*** Data shown
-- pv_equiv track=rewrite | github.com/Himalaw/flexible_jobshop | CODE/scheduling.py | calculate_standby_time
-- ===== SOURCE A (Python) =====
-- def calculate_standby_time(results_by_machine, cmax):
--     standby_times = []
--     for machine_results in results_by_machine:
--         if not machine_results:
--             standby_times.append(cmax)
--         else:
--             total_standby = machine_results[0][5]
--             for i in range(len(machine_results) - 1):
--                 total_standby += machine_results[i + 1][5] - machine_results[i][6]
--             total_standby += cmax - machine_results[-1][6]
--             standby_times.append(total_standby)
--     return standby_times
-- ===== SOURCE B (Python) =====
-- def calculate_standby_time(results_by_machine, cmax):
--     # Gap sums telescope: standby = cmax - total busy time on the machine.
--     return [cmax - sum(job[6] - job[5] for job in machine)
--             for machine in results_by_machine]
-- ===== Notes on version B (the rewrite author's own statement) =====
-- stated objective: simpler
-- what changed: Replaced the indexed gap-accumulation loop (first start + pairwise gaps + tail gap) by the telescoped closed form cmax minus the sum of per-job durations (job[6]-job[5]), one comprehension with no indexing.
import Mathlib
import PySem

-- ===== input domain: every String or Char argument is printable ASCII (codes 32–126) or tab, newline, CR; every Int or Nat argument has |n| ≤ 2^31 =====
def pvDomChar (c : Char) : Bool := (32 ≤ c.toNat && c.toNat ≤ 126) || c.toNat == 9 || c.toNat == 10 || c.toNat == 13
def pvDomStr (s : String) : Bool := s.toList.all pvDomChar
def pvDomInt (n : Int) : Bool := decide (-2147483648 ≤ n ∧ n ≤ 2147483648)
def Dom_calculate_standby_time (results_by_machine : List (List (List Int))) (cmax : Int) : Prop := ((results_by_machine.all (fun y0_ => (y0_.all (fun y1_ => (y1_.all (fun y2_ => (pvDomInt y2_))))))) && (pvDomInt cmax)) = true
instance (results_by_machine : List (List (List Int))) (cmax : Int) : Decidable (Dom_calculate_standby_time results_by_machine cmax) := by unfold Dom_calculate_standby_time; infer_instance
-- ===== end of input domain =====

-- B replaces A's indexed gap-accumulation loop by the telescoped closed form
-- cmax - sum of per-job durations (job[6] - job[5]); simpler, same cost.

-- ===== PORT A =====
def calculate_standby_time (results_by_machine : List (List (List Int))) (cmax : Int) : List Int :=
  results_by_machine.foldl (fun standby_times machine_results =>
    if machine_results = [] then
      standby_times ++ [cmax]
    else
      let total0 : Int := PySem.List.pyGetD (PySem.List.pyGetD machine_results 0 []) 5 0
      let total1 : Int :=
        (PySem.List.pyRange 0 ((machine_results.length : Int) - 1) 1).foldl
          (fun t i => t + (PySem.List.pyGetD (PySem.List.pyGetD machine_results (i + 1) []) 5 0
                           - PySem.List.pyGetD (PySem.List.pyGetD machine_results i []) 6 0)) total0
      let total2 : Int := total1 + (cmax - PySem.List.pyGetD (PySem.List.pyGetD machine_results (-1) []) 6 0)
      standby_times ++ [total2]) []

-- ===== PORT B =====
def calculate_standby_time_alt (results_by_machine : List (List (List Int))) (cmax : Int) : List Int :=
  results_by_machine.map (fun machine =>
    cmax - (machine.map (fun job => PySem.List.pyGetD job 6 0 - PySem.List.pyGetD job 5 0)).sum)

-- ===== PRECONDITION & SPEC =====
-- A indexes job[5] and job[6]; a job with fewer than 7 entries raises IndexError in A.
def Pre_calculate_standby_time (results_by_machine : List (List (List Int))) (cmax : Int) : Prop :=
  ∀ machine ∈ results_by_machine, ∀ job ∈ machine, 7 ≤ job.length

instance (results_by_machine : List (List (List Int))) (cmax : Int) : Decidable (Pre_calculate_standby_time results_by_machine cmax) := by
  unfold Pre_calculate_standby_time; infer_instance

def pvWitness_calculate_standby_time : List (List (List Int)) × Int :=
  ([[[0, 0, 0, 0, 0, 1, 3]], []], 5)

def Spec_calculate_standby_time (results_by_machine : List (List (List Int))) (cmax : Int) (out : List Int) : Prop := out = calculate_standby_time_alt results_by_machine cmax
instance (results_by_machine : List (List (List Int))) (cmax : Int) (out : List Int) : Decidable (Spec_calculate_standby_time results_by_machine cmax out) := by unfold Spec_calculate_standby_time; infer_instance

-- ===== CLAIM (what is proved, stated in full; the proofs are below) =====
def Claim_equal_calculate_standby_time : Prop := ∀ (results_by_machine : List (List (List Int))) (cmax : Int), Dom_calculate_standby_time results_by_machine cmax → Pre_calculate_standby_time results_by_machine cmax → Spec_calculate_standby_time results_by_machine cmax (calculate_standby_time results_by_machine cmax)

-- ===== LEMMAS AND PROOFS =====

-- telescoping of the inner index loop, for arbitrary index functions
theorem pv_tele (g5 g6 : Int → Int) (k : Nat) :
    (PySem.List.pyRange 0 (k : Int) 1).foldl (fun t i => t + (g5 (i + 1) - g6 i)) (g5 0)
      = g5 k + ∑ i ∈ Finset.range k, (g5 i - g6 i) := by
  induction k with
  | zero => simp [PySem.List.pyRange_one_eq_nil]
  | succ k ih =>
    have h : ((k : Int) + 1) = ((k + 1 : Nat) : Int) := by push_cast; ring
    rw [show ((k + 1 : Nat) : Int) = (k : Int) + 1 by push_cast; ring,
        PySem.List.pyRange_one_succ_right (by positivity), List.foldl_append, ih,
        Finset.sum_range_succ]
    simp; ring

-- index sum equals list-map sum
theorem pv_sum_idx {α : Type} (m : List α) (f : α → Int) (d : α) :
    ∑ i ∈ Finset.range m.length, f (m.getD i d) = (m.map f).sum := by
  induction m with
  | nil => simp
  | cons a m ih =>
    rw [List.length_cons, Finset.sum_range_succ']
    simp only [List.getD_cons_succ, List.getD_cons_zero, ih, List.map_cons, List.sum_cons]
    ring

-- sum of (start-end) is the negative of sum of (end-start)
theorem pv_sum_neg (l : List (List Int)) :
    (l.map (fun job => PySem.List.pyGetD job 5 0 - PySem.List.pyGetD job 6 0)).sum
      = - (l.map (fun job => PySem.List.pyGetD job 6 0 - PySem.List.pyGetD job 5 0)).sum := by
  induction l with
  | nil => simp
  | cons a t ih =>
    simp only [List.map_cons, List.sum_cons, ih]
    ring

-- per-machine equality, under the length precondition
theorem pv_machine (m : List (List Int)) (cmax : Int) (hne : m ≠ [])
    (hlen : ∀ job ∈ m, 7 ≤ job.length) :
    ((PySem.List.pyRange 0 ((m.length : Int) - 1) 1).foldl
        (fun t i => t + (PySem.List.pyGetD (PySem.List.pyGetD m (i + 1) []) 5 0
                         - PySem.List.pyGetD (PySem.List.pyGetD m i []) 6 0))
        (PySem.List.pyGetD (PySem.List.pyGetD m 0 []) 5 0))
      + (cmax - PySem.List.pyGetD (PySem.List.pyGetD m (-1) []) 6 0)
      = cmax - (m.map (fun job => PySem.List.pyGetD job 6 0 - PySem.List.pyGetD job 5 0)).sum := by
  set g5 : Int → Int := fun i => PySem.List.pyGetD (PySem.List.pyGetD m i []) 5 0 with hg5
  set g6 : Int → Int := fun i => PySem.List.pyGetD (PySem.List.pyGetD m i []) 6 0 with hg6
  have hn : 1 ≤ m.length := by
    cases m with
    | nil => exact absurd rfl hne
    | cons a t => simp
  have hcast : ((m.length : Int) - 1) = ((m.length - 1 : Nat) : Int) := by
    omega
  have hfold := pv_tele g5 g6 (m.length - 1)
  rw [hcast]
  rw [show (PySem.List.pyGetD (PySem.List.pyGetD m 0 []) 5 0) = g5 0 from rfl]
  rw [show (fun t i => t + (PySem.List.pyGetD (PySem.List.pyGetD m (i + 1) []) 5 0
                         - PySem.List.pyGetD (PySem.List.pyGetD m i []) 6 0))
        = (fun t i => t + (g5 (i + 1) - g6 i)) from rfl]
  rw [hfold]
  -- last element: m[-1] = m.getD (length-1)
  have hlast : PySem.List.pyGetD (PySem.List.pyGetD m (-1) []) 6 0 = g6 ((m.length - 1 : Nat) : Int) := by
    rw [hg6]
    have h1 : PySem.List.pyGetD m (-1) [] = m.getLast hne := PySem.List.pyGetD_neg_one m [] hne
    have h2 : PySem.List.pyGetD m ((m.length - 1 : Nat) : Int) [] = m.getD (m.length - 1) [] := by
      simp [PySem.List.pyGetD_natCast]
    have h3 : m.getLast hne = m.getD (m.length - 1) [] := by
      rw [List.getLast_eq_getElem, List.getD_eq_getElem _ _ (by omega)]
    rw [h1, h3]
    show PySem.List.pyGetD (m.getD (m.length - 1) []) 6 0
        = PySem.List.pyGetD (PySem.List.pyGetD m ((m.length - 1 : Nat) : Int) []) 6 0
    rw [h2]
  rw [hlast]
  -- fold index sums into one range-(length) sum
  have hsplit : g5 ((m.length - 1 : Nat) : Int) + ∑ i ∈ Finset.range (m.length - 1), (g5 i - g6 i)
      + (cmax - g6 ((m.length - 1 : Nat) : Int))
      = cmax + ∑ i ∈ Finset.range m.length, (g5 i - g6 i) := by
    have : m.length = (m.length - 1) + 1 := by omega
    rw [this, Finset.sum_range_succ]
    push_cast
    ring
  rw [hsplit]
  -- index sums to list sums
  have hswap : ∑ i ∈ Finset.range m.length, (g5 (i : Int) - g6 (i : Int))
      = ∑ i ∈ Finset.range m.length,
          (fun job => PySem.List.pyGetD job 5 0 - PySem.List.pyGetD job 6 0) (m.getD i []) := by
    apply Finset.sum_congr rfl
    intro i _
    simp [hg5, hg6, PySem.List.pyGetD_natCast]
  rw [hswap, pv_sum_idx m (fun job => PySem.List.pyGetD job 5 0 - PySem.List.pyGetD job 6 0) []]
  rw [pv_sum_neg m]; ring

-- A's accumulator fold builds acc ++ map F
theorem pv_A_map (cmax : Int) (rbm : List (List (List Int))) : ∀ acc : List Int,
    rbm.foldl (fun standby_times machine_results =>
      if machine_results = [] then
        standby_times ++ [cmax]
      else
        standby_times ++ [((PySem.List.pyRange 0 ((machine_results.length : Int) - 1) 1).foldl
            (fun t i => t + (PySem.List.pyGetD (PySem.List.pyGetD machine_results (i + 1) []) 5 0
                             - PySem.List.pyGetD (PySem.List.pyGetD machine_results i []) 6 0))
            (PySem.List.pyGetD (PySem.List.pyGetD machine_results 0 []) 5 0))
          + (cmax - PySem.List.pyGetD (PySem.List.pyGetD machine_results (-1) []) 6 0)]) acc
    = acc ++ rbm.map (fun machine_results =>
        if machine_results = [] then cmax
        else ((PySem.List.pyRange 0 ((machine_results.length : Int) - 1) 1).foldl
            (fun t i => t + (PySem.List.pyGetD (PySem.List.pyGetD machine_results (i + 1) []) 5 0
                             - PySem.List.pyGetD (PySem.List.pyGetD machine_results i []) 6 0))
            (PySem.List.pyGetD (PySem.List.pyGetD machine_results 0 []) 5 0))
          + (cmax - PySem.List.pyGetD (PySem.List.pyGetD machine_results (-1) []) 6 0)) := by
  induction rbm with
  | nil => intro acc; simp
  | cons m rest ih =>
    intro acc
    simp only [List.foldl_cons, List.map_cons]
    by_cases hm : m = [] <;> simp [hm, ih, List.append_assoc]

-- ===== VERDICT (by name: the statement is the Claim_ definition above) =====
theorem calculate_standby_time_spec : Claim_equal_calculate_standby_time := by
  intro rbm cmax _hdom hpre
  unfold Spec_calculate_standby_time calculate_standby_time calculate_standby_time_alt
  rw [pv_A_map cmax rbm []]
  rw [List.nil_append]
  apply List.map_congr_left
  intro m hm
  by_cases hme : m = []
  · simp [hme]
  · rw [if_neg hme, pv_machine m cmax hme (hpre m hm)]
******
*** Data shown
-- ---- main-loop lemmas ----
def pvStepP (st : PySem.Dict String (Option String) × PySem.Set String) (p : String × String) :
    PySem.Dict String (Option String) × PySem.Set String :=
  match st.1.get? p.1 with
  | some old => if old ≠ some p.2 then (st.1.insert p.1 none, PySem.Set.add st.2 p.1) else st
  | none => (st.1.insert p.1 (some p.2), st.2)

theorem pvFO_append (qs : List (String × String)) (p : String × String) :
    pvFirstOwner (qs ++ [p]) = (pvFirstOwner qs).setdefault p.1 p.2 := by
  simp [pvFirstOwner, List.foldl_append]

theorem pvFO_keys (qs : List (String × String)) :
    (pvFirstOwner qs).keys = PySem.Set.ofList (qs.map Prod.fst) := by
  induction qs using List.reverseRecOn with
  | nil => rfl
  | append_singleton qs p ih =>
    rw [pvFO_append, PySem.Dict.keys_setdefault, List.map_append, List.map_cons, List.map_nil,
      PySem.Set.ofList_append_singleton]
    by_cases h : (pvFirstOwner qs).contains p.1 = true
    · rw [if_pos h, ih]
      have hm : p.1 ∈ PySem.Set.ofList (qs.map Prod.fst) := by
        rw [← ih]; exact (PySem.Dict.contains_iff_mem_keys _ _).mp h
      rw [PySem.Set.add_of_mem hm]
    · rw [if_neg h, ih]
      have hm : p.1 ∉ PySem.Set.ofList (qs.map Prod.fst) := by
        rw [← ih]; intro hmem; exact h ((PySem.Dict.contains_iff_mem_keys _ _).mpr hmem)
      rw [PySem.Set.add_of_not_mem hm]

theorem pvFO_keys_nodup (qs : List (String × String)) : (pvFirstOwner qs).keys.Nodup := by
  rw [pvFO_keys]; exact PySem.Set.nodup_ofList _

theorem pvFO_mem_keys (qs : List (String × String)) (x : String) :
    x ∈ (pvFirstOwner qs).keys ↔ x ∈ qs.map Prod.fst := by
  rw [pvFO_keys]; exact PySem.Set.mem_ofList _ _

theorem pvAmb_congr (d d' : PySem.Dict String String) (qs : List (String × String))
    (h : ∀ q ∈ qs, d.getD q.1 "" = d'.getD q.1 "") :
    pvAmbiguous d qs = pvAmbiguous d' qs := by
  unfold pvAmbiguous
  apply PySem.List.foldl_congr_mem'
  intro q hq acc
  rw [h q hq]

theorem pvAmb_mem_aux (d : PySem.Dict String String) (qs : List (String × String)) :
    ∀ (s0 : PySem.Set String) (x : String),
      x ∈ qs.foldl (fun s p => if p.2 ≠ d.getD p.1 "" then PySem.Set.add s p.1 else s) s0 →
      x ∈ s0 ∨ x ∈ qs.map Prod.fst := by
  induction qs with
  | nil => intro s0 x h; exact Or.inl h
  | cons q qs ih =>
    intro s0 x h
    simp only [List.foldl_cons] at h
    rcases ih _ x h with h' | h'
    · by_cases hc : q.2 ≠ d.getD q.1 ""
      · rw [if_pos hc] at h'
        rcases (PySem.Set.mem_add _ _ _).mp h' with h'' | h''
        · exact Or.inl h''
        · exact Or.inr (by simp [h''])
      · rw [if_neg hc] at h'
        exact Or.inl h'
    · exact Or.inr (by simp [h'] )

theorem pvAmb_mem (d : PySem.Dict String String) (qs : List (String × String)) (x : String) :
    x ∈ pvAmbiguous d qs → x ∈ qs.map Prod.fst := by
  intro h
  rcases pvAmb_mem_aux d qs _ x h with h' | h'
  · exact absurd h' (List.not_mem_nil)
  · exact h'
******
*** Data shown
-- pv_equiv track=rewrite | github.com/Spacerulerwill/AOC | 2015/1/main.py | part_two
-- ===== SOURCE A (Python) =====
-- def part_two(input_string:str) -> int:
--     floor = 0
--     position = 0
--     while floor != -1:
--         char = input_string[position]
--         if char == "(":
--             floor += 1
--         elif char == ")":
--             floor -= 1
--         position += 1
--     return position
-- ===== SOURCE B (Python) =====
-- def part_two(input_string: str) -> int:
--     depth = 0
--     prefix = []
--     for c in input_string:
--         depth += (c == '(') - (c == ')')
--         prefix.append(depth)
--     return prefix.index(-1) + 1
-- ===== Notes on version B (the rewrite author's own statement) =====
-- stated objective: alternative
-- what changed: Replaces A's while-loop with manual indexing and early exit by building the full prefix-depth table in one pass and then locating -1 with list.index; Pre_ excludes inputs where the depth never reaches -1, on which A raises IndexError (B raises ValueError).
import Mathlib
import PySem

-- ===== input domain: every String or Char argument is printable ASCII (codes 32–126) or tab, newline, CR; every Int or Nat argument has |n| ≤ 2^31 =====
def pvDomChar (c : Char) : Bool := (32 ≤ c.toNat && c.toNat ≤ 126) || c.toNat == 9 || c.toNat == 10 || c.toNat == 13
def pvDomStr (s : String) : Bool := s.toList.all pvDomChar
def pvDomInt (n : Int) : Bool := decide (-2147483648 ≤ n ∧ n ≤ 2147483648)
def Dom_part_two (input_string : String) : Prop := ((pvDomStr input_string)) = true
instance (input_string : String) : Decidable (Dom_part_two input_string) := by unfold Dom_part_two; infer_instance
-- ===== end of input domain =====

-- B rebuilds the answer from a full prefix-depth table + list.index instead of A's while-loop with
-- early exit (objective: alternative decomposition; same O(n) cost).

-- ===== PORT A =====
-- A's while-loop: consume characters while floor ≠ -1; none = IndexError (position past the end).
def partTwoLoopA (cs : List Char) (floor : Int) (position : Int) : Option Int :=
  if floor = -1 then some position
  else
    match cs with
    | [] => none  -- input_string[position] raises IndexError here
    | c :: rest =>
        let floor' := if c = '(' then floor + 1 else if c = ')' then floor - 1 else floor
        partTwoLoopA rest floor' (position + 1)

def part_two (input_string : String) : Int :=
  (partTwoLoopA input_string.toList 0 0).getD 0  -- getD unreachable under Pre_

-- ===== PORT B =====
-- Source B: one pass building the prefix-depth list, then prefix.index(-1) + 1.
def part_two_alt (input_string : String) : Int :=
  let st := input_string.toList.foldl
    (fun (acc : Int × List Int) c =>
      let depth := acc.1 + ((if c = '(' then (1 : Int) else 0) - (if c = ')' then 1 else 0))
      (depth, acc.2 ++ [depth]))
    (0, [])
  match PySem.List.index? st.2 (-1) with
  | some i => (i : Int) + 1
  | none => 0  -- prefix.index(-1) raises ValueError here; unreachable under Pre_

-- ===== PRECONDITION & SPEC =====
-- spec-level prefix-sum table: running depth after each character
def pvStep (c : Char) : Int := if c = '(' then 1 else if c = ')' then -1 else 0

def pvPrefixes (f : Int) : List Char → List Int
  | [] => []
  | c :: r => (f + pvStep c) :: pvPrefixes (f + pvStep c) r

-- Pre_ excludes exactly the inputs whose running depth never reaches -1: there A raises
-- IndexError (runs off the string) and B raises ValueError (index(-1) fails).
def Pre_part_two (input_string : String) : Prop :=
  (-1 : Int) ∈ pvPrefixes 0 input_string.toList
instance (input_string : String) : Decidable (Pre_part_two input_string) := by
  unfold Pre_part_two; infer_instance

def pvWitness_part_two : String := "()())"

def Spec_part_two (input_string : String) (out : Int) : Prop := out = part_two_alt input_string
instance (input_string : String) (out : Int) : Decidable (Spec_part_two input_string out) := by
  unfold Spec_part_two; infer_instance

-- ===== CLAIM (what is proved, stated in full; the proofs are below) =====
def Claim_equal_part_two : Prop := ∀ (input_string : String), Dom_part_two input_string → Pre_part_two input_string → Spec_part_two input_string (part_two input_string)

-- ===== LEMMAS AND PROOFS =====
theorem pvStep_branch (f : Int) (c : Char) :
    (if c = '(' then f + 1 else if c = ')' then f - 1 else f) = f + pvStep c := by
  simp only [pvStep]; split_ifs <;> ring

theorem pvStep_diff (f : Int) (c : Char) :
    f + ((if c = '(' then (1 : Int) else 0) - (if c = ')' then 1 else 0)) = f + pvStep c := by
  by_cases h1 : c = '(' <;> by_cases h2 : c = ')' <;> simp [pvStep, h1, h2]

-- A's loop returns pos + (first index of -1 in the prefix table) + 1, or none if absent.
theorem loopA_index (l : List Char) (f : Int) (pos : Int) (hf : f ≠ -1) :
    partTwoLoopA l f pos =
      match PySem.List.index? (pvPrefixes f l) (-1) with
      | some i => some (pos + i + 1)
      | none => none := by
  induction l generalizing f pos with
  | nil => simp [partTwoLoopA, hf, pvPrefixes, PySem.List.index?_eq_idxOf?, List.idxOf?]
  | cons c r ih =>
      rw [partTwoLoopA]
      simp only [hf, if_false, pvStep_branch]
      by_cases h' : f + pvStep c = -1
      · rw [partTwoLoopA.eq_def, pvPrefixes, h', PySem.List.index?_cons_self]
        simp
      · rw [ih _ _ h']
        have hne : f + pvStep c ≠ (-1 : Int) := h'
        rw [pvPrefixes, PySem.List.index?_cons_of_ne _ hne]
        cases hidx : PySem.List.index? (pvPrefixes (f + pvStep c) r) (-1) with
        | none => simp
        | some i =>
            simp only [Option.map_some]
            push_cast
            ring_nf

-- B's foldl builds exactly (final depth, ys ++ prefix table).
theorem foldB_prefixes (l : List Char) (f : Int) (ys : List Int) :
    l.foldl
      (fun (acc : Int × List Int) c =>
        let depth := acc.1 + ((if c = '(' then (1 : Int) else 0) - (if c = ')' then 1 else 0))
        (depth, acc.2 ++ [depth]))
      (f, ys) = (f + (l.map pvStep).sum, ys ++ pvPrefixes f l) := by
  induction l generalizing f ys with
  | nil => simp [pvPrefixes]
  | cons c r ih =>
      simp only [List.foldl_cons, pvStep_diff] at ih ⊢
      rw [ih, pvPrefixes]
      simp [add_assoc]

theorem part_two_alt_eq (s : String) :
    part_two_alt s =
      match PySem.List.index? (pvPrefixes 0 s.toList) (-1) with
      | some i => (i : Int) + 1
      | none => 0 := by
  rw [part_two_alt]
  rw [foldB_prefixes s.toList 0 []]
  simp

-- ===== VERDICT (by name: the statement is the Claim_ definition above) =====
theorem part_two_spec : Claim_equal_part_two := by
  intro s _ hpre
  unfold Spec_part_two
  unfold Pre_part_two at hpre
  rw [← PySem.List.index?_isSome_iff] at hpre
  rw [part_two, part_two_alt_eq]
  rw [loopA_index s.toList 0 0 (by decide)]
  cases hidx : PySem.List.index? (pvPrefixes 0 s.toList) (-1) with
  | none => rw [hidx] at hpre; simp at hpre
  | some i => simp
******
Try it —
What do the lines above say from the one containing "let total1 : Int" down to the one containing "results_by_machine.map (fun machine =>"? Return them exactly, both end lines included, and only them.

Output —
      let total1 : Int :=
        (PySem.List.pyRange 0 ((machine_results.length : Int) - 1) 1).foldl
          (fun t i => t + (PySem.List.pyGetD (PySem.List.pyGetD machine_results (i + 1) []) 5 0
                           - PySem.List.pyGetD (PySem.List.pyGetD machine_results i []) 6 0)) total0
      let total2 : Int := total1 + (cmax - PySem.List.pyGetD (PySem.List.pyGetD machine_results (-1) []) 6 0)
      standby_times ++ [total2]) []

-- ===== PORT B =====
def calculate_standby_time_alt (results_by_machine : List (List (List Int))) (cmax : Int) : List Int :=
  results_by_machine.map (fun machine =>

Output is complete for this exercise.